Exercise requirements
Where the records below show a line containing "have : pvRepList", start copying; end with the line containing "range(lower_limit, upper_limit + 1)", and copy it too.

──────── Data for analysis

theorem pvGo_spec : ∀ (fuel : Nat) (l acc : List Char), l.length ≤ fuel →
    PySem.Chars.replace.go ['-', '-'] ['-'] fuel l acc = acc.reverse ++ pvRepList l := by
  intro fuel
  induction fuel with
  | zero =>
    intro l acc h
    have : l = [] := List.eq_nil_of_length_eq_zero (Nat.le_zero.mp h)
    subst this
    simp [PySem.Chars.replace.go, pvRepList]
  | succ n ih =>
    intro l acc h
    match l with
    | [] => simp [PySem.Chars.replace.go, pvRepList]
    | [c] =>
      rw [PySem.Chars.replace.go]
      have hpre : List.isPrefixOf ['-', '-'] [c] = false := by
        simp [List.isPrefixOf]
      simp only [hpre, Bool.false_eq_true, if_false]
      rw [ih [] (c :: acc) (by simp)]
      simp [pvRepList]
    | c :: d :: t =>
      by_cases hcd : c = '-' ∧ d = '-'
      · obtain ⟨hc, hd⟩ := hcd
        subst hc; subst hd
        have ht : t.length ≤ n := by simp at h; omega
        simp [PySem.Chars.replace.go, List.isPrefixOf, pvRepList, ih t _ ht]
      · have hpre : List.isPrefixOf ['-', '-'] (c :: d :: t) = false := by
          simp only [List.isPrefixOf]
          simp only [Bool.and_eq_false_iff]
          by_cases hc : c = '-'
          · subst hc
            rcases not_and_or.mp hcd with hc' | hd
            · exact absurd rfl hc'
            · refine Or.inr ?_
              simp [List.isPrefixOf]
              intro h'; exact hd h'.symm
          · refine Or.inl ?_
            simp
            intro h'; exact hc h'.symm
        have ht : (d :: t).length ≤ n := by simp at h ⊢; omega
        rw [PySem.Chars.replace.go]
        simp only [hpre, Bool.false_eq_true, if_false]
        rw [ih (d :: t) (c :: acc) ht]
        have : pvRepList (c :: d :: t) = c :: pvRepList (d :: t) := by
          simp [pvRepList, hcd]
        simp [this]
-- pv_equiv track=rewrite | github.com/bucs110SPRING23/portfolio-Lionel20020924 | ch05/lab/main.py | count_iterations
-- ===== SOURCE A (Python) =====
-- def three_n_plus_1(n):
--     count = 0
--     while n != 1:
--         if n % 2 == 0:
--             n = n // 2
--         else:
--             n = 3*n + 1
--         count += 1
--     return count
--
-- def count_iterations(lower_limit, upper_limit):
--     objs_in_sequence = {}
--     for i in range(lower_limit, upper_limit+1):
--         for j in range(2, i+1):
--             count = three_n_plus_1(j)
--             if count not in objs_in_sequence:
--                 objs_in_sequence[count] = []
--             objs_in_sequence[count].append(j)
--     return objs_in_sequence
-- ===== SOURCE B (Python) =====
-- def three_n_plus_1(n):
--     count = 0
--     while n != 1:
--         if n % 2 == 0:
--             n = n // 2
--         else:
--             n = 3*n + 1
--         count += 1
--     return count
--
-- def count_iterations(lower_limit, upper_limit):
--     # step-counts computed once, as an ordered (j, count) table
--     counts = [(j, three_n_plus_1(j)) for j in range(2, upper_limit + 1)]
--     # flat stream of all (j, count) events, outer i taking the prefix j <= i
--     events = [jc for i in range(lower_limit, upper_limit + 1)
--                  for jc in counts[: max(i - 1, 0)]]
--     groups = {}
--     for j, c in events:
--         groups.setdefault(c, []).append(j)
--     return groups
-- ===== Notes on version B (the rewrite author's own statement) =====
-- stated objective: faster
-- what changed: B computes each Collatz step-count once into an ordered (j,count) table, flattens the nested iteration into one event stream of table prefixes, and builds the dict in a single loop with setdefault, where A re-walks the Collatz chain of every j for every outer i.
import Mathlib
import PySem

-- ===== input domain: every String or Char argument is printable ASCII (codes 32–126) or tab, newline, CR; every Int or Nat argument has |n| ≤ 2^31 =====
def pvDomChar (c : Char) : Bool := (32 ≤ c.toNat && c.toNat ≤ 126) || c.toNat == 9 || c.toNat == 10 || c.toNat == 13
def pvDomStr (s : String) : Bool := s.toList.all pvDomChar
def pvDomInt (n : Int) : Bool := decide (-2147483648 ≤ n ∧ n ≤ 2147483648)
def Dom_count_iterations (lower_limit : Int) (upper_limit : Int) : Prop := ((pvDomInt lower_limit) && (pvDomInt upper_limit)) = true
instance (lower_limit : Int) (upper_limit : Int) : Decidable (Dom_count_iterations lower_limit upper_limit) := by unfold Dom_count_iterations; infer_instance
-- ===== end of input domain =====

-- B tabulates each Collatz step-count once and flattens the nested iteration into one
-- event stream of table prefixes folded by a single dict loop; objective: faster
-- (the per-i chain recomputation disappears).

-- ===== PORT A =====
-- shared module helper three_n_plus_1: the while loop is ported with a fuel guard
-- (Python's loop is not provably terminating for arbitrary n; 100000 steps more than cover
-- every n reached from |n| ≤ 2^31; the fuel only makes the same computation total).
def tnp1Go : Nat → Int → Int → Int
  | 0, _, count => count
  | fuel + 1, n, count =>
    if n ≠ 1 then
      tnp1Go fuel (if PySem.Int.mod n 2 = 0 then PySem.Int.floordiv n 2 else 3 * n + 1) (count + 1)
    else count

def three_n_plus_1 (n : Int) : Int := tnp1Go 100000 n 0

def count_iterations (lower_limit : Int) (upper_limit : Int) : List (Int × List Int) :=
  ((PySem.List.pyRange lower_limit (upper_limit + 1) 1).foldl (fun d i =>
    (PySem.List.pyRange 2 (i + 1) 1).foldl (fun d j =>
      let count := three_n_plus_1 j
      let d := if d.contains count then d else d.insert count ([] : List Int)
      d.modify count [] (fun l => l ++ [j])) d)
    (PySem.Dict.empty : PySem.Dict Int (List Int))).items

-- ===== PORT B =====
def count_iterations_alt (lower_limit : Int) (upper_limit : Int) : List (Int × List Int) :=
  let counts : List (Int × Int) :=
    (PySem.List.pyRange 2 (upper_limit + 1) 1).map (fun j => (j, three_n_plus_1 j))
  let events : List (Int × Int) :=
    (PySem.List.pyRange lower_limit (upper_limit + 1) 1).flatMap
      (fun i => PySem.List.slice counts none (some (max (i - 1) 0)))
  (events.foldl (fun d jc =>
      (d.setdefault jc.2 ([] : List Int)).modify jc.2 [] (fun l => l ++ [jc.1]))
    (PySem.Dict.empty : PySem.Dict Int (List Int))).items

-- ===== PRECONDITION & SPEC =====
def Spec_count_iterations (lower_limit : Int) (upper_limit : Int) (out : List (Int × List Int)) : Prop := out = count_iterations_alt lower_limit upper_limit
instance (lower_limit : Int) (upper_limit : Int) (out : List (Int × List Int)) : Decidable (Spec_count_iterations lower_limit upper_limit out) := by unfold Spec_count_iterations; infer_instance

-- ===== CLAIM =====
def Claim_equal_count_iterations : Prop := ∀ (lower_limit : Int) (upper_limit : Int), Dom_count_iterations lower_limit upper_limit → Spec_count_iterations lower_limit upper_limit (count_iterations lower_limit upper_limit)

-- ===== LEMMAS AND PROOFS =====

-- folding over a flattened stream is the nested fold
theorem foldl_flatMap_eq {α β γ : Type} (l : List α) (g : α → List β)
    (f : γ → β → γ) (init : γ) :
    (l.flatMap g).foldl f init = l.foldl (fun acc x => (g x).foldl f acc) init := by
  induction l generalizing init with
  | nil => rfl
  | cons x xs ih => simp [List.flatMap_cons, List.foldl_append, ih]

-- the prefix of the (j, count) table read for outer index i (i ≤ U) is exactly j ∈ [2, i]
theorem slice_counts_eq (upper_limit i : Int) (hi : i ≤ upper_limit) :
    PySem.List.slice ((PySem.List.pyRange 2 (upper_limit + 1) 1).map
        (fun j => (j, three_n_plus_1 j))) none (some (max (i - 1) 0)) =
      (PySem.List.pyRange 2 (i + 1) 1).map (fun j => (j, three_n_plus_1 j)) := by
  rw [PySem.List.slice_to _ (le_max_right _ _), ← List.map_take]
  congr 1
  rw [PySem.List.pyRange_one 2 (upper_limit + 1), ← List.map_take, List.take_range,
    PySem.List.pyRange_one 2 (i + 1)]
  congr 2
  omega

-- ===== VERDICT =====
theorem count_iterations_spec : Claim_equal_count_iterations := by
  intro lower_limit upper_limit _
  unfold Spec_count_iterations count_iterations count_iterations_alt
  congr 1
  rw [foldl_flatMap_eq]
  apply PySem.List.foldl_congr_mem
  intro d i hi
  rw [PySem.List.mem_pyRange_one] at hi
  rw [slice_counts_eq upper_limit i (by omega), List.foldl_map]
  apply PySem.List.foldl_congr_mem
  intro d j _
  by_cases hc : d.contains (three_n_plus_1 j)
  · rw [PySem.Dict.setdefault_of_contains d ([] : List Int) hc]
    simp [hc]
  · simp only [Bool.not_eq_true] at hc
    rw [PySem.Dict.setdefault_of_not_contains d ([] : List Int) hc]
    simp [hc]
-- ===== VERDICT (by name: the statement is the Claim_ definition above) =====
theorem tokenizar_rhs_py_spec : Claim_equal_tokenizar_rhs_py := by
  intro rhs numero_linea _ hpre
  unfold Spec_tokenizar_rhs_py tokenizar_rhs_py tokenizar_rhs_py_alt
  exact tokAux_eq_aux rhs.toList.length rhs.toList le_rfl [] hpre
-- pv_equiv track=rewrite | github.com/santoshphilip/eppy | eppy/EPlusInterfaceFunctions/parse_idd.py | getobjectref
-- ===== SOURCE A (Python) =====
-- def getobjectref(blocklst, commdct):
--     """
--     makes a dictionary of object-lists
--     each item in the dictionary points to a list of tuples
--     the tuple is (objectname,  fieldindex)
--     """
--     objlst_dct = {}
--     for eli in commdct:
--         for elj in eli:
--             if "object-list" in elj:
--                 objlist = elj["object-list"][0]
--                 objlst_dct[objlist] = []
--
--     for objlist in list(objlst_dct.keys()):
--         for i in range(len(commdct)):
--             for j in range(len(commdct[i])):
--                 if "reference" in commdct[i][j]:
--                     for ref in commdct[i][j]["reference"]:
--                         if ref == objlist:
--                             objlst_dct[objlist].append((blocklst[i][0], j))
--     return objlst_dct
-- ===== SOURCE B (Python) =====
-- def getobjectref(blocklst, commdct):
--     """Build a reference->[(i,j)] index once, then give each object-list key its looked-up entry list."""
--     ref_index = {}
--     for i, eli in enumerate(commdct):
--         for j, elj in enumerate(eli):
--             if "reference" in elj:
--                 for ref in elj["reference"]:
--                     ref_index.setdefault(ref, []).append((i, j))
--     objlst_dct = {}
--     for eli in commdct:
--         for elj in eli:
--             if "object-list" in elj:
--                 objlist = elj["object-list"][0]
--                 objlst_dct[objlist] = [(blocklst[i][0], j)
--                                        for (i, j) in ref_index.get(objlist, [])]
--     return objlst_dct
-- ===== Notes on version B (the rewrite author's own statement) =====
-- stated objective: alternative
-- what changed: Instead of rescanning all of commdct once per object-list key, B builds a reference->[(i,j)] index in one pass over commdct and then assigns each object-list key its looked-up (and name-resolved) entry list, preserving key order, value order, multiplicity and empty defaults.
import Mathlib
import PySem

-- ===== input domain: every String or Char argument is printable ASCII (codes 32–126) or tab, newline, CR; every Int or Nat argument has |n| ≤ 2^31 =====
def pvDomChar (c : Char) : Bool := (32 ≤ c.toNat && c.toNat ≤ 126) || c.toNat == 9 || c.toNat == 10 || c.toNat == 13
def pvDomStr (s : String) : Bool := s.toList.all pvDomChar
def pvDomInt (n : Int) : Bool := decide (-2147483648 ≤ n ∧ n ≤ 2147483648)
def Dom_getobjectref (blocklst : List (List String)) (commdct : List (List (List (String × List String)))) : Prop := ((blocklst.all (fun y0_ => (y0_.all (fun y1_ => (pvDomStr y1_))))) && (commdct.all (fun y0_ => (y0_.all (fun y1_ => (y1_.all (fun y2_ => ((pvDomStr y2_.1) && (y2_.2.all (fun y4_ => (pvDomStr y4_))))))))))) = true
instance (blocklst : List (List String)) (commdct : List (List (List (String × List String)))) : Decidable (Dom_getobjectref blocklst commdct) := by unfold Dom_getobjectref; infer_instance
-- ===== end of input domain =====

-- B replaces A's per-key full rescans of commdct by one reference->[(i,j)] index pass plus per-key lookups (return value only).

-- ===== PORT A =====
def getobjectref (blocklst : List (List String)) (commdct : List (List (List (String × List String)))) : List (String × List (String × Int)) :=
  let d0 : PySem.Dict String (List (String × Int)) :=
    commdct.foldl (fun d eli =>
      eli.foldl (fun d elj =>
        match (PySem.Dict.mk elj).get? "object-list" with
        | some v =>
          match PySem.List.pyGet? v 0 with
          | some objlist => d.insert objlist []
          | none => d            -- Python raises IndexError here; excluded by Pre_
        | none => d) d) PySem.Dict.empty
  let d1 : PySem.Dict String (List (String × Int)) :=
    d0.keys.foldl (fun d objlist =>
      (PySem.List.pyRange 0 (commdct.length : Int) 1).foldl (fun d i =>
        (PySem.List.pyRange 0 ((PySem.List.pyGetD commdct i []).length : Int) 1).foldl (fun d j =>
          match (PySem.Dict.mk (PySem.List.pyGetD (PySem.List.pyGetD commdct i []) j [])).get? "reference" with
          | some refs =>
            refs.foldl (fun d ref =>
              if ref = objlist then
                -- blocklst[i][0]: total via pyGetD; in range under Pre_ (Python raises otherwise)
                d.modify objlist [] (fun l => l ++ [(PySem.List.pyGetD (PySem.List.pyGetD blocklst i []) 0 "", j)])
              else d) d
          | none => d) d) d) d0
  d1.items
-- ===== VERDICT (by name: the statement is the Claim_ definition above) =====
theorem rpw_scores_py_spec : Claim_equal_rpw_scores_py := by
  intro tasks times preds _hdom hpre
  obtain ⟨hpre1, hpre2⟩ := hpre
  show rpw_scores_py tasks times preds = rpw_scores_py_alt tasks times preds
  set predsD := PySem.Dict.ofList preds with hpredsD
  set timesD := PySem.Dict.ofList times with htimesD
  set SA := succsA tasks predsD with hSA
  set SB := succsB tasks predsD with hSB
  set U := PySem.List.dedup tasks with hU
  set L := pvPeel (pvSuccOf tasks predsD) U.length U with hL0
  have hUnodup : U.Nodup := PySem.List.nodup_dedup tasks
  have hperm : L.Perm U := pvPeel_perm _ _ U hUnodup hpre2
  have hmemL : ∀ x, x ∈ L ↔ x ∈ tasks := by
    intro x
    rw [hperm.mem_iff, hU, PySem.List.dedup_eq_ofList]
    exact PySem.Set.mem_ofList tasks x
  obtain ⟨hlink, hchar⟩ := succs_char tasks predsD
  have hsuccA : ∀ u ∈ tasks, ∀ v, (v ∈ (SA.getD u PySem.Set.empty : List Int))
      ↔ (v ∈ tasks ∧ (predsD.getD v []).contains u = true) := by
    intro u hu v
    obtain ⟨s, hs, hv⟩ := hchar u hu
    rw [PySem.Dict.getD_of_get?_eq_some _ _ hs]
    exact hv v
  have hsuccB_eq : ∀ u ∈ tasks, SB.getD u [] = (SA.getD u PySem.Set.empty : List Int) := by
    intro u hu
    obtain ⟨s, hs, hv⟩ := hchar u hu
    have hb : SB.get? u = some s := by rw [hlink u, if_pos hu, hs]
    rw [PySem.Dict.getD_of_get?_eq_some _ _ hb, PySem.Dict.getD_of_get?_eq_some _ _ hs]
  have hT : TopOrd (fun u => (SA.getD u PySem.Set.empty : List Int)) L := by
    intro l1 u l2 hLs v hv
    have hu : u ∈ tasks := (hmemL u).1 (by rw [hLs]; simp)
    have hv' := (hsuccA u hu v).1 hv
    have hvp : v ∈ pvSuccOf tasks predsD u := List.mem_filter.2 ⟨hv'.1, hv'.2⟩
    have hvU : v ∈ U := by
      rw [hU, PySem.List.dedup_eq_ofList]
      exact (PySem.Set.mem_ofList tasks v).2 hv'.1
    exact pvPeel_toporder (pvSuccOf tasks predsD) U.length U l1 u l2 hLs v hvp hvU
  have ht : ∀ u ∈ L, timesD.get? u = some (timesD.getD u 0) := by
    intro u hu
    have hut : u ∈ tasks := (hmemL u).1 hu
    exact pv_contains_get? timesD u 0 (List.all_eq_true.1 hpre1 u hut)
  have hLlen : L.length = U.length := hpre2
  have hUlen : U.length ≤ tasks.length := by
    rw [hU, PySem.List.dedup_eq_ofList]
    exact PySem.Set.length_ofList_le tasks
  -- A side: the port equals the insert-loop of the fixpoint values
  obtain ⟨memoF, hAfold, _⟩ := rpwA_fold SA timesD L hT ht tasks
    (fun i hi => (hmemL i).2 hi) (tasks.length + 1) (by omega)
    PySem.Dict.empty PySem.Dict.empty
    (by intro u x h; rw [PySem.Dict.get?_empty] at h; cases h)
  have hA : rpw_scores_py tasks times preds
      = (tasks.foldl (fun d i => d.insert i
          (valF (fun u => (SA.getD u PySem.Set.empty : List Int)) (fun u => timesD.getD u 0) L.length i))
          PySem.Dict.empty).items := by
    simp only [rpw_scores_py, ← htimesD, ← hpredsD, ← hSA, hAfold]
  -- B side
  have hscore0 : ∀ x, (tasks.foldl (fun d u => d.insert u (timesD.getD u 0)) PySem.Dict.empty).get? x
      = if x ∈ tasks then some (valF (fun u => SB.getD u []) (fun u => timesD.getD u 0) 0 x) else none := by
    intro x
    rw [pv_get?_foldl_insert tasks (fun u => timesD.getD u 0) PySem.Dict.empty x]
    by_cases hx : x ∈ tasks <;> simp [hx, PySem.Dict.get?_empty, valF]
  have hSsub : ∀ u ∈ tasks, ∀ v ∈ SB.getD u [], v ∈ tasks := by
    intro u hu v hv
    rw [hsuccB_eq u hu] at hv
    exact ((hsuccA u hu v).1 hv).1
  have hsize : (tasks.foldl (fun d u => d.insert u (timesD.getD u 0)) PySem.Dict.empty).size = U.length := by
    rw [pv_size_keys, pv_keys_foldl_insert_fn, hU, PySem.List.dedup_eq_ofList]
  have hBall := bRounds_get? tasks timesD SB hSsub
    ((tasks.foldl (fun d u => d.insert u (timesD.getD u 0)) PySem.Dict.empty).size) 0
    (tasks.foldl (fun d u => d.insert u (timesD.getD u 0)) PySem.Dict.empty) hscore0
  have hB : rpw_scores_py_alt tasks times preds
      = (bRounds tasks timesD SB
          ((tasks.foldl (fun d u => d.insert u (timesD.getD u 0)) PySem.Dict.empty).size)
          (tasks.foldl (fun d u => d.insert u (timesD.getD u 0)) PySem.Dict.empty)).items := by
    simp only [rpw_scores_py_alt, ← htimesD, ← hpredsD, ← hSB]
  -- both dicts have keys = ofList tasks and value valF … at every key
  have hkeysA : (tasks.foldl (fun d i => d.insert i
        (valF (fun u => (SA.getD u PySem.Set.empty : List Int)) (fun u => timesD.getD u 0) L.length i))
        PySem.Dict.empty).keys = PySem.Set.ofList tasks := pv_keys_foldl_insert_fn tasks _
  have hkeysB : (bRounds tasks timesD SB
        ((tasks.foldl (fun d u => d.insert u (timesD.getD u 0)) PySem.Dict.empty).size)
        (tasks.foldl (fun d u => d.insert u (timesD.getD u 0)) PySem.Dict.empty)).keys
      = PySem.Set.ofList tasks :=
    keys_bRounds tasks timesD SB _ _ (pv_keys_foldl_insert_fn tasks _)
  have hvalEq : ∀ k ∈ tasks,
      valF (fun u => SB.getD u []) (fun u => timesD.getD u 0) U.length k
        = valF (fun u => (SA.getD u PySem.Set.empty : List Int)) (fun u => timesD.getD u 0) L.length k := by
    intro k hk
    rw [hLlen]
    exact valF_congr _ _ _ tasks hsuccB_eq hSsub U.length k hk
  rw [hA, hB,
    pv_items_eq_keys_map _ (0 : Int) (by rw [hkeysA]; exact PySem.Set.nodup_ofList tasks),
    pv_items_eq_keys_map _ (0 : Int) (by rw [hkeysB]; exact PySem.Set.nodup_ofList tasks),
    hkeysA, hkeysB]
  refine List.map_congr_left ?_
  intro k hk
  have hkt : k ∈ tasks := (PySem.Set.mem_ofList tasks k).1 hk
  have hgA : (tasks.foldl (fun d i => d.insert i
        (valF (fun u => (SA.getD u PySem.Set.empty : List Int)) (fun u => timesD.getD u 0) L.length i))
        PySem.Dict.empty).getD k 0
      = valF (fun u => (SA.getD u PySem.Set.empty : List Int)) (fun u => timesD.getD u 0) L.length k := by
    apply PySem.Dict.getD_of_get?_eq_some
    rw [pv_get?_foldl_insert, if_pos hkt]
  have hgB : (bRounds tasks timesD SB
        ((tasks.foldl (fun d u => d.insert u (timesD.getD u 0)) PySem.Dict.empty).size)
        (tasks.foldl (fun d u => d.insert u (timesD.getD u 0)) PySem.Dict.empty)).getD k 0
      = valF (fun u => (SA.getD u PySem.Set.empty : List Int)) (fun u => timesD.getD u 0) L.length k := by
    have h := hBall k
    rw [if_pos hkt] at h
    rw [PySem.Dict.getD_of_get?_eq_some _ _ h, Nat.zero_add, hsize]
    exact hvalEq k hkt
  rw [hgA, hgB]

────────────────

Result for this task
        have : pvRepList (c :: d :: t) = c :: pvRepList (d :: t) := by
          simp [pvRepList, hcd]
        simp [this]
-- pv_equiv track=rewrite | github.com/bucs110SPRING23/portfolio-Lionel20020924 | ch05/lab/main.py | count_iterations
-- ===== SOURCE A (Python) =====
-- def three_n_plus_1(n):
--     count = 0
--     while n != 1:
--         if n % 2 == 0:
--             n = n // 2
--         else:
--             n = 3*n + 1
--         count += 1
--     return count
--
-- def count_iterations(lower_limit, upper_limit):
--     objs_in_sequence = {}
--     for i in range(lower_limit, upper_limit+1):
--         for j in range(2, i+1):
--             count = three_n_plus_1(j)
--             if count not in objs_in_sequence:
--                 objs_in_sequence[count] = []
--             objs_in_sequence[count].append(j)
--     return objs_in_sequence
-- ===== SOURCE B (Python) =====
-- def three_n_plus_1(n):
--     count = 0
--     while n != 1:
--         if n % 2 == 0:
--             n = n // 2
--         else:
--             n = 3*n + 1
--         count += 1
--     return count
--
-- def count_iterations(lower_limit, upper_limit):
--     # step-counts computed once, as an ordered (j, count) table
--     counts = [(j, three_n_plus_1(j)) for j in range(2, upper_limit + 1)]
--     # flat stream of all (j, count) events, outer i taking the prefix j <= i
--     events = [jc for i in range(lower_limit, upper_limit + 1)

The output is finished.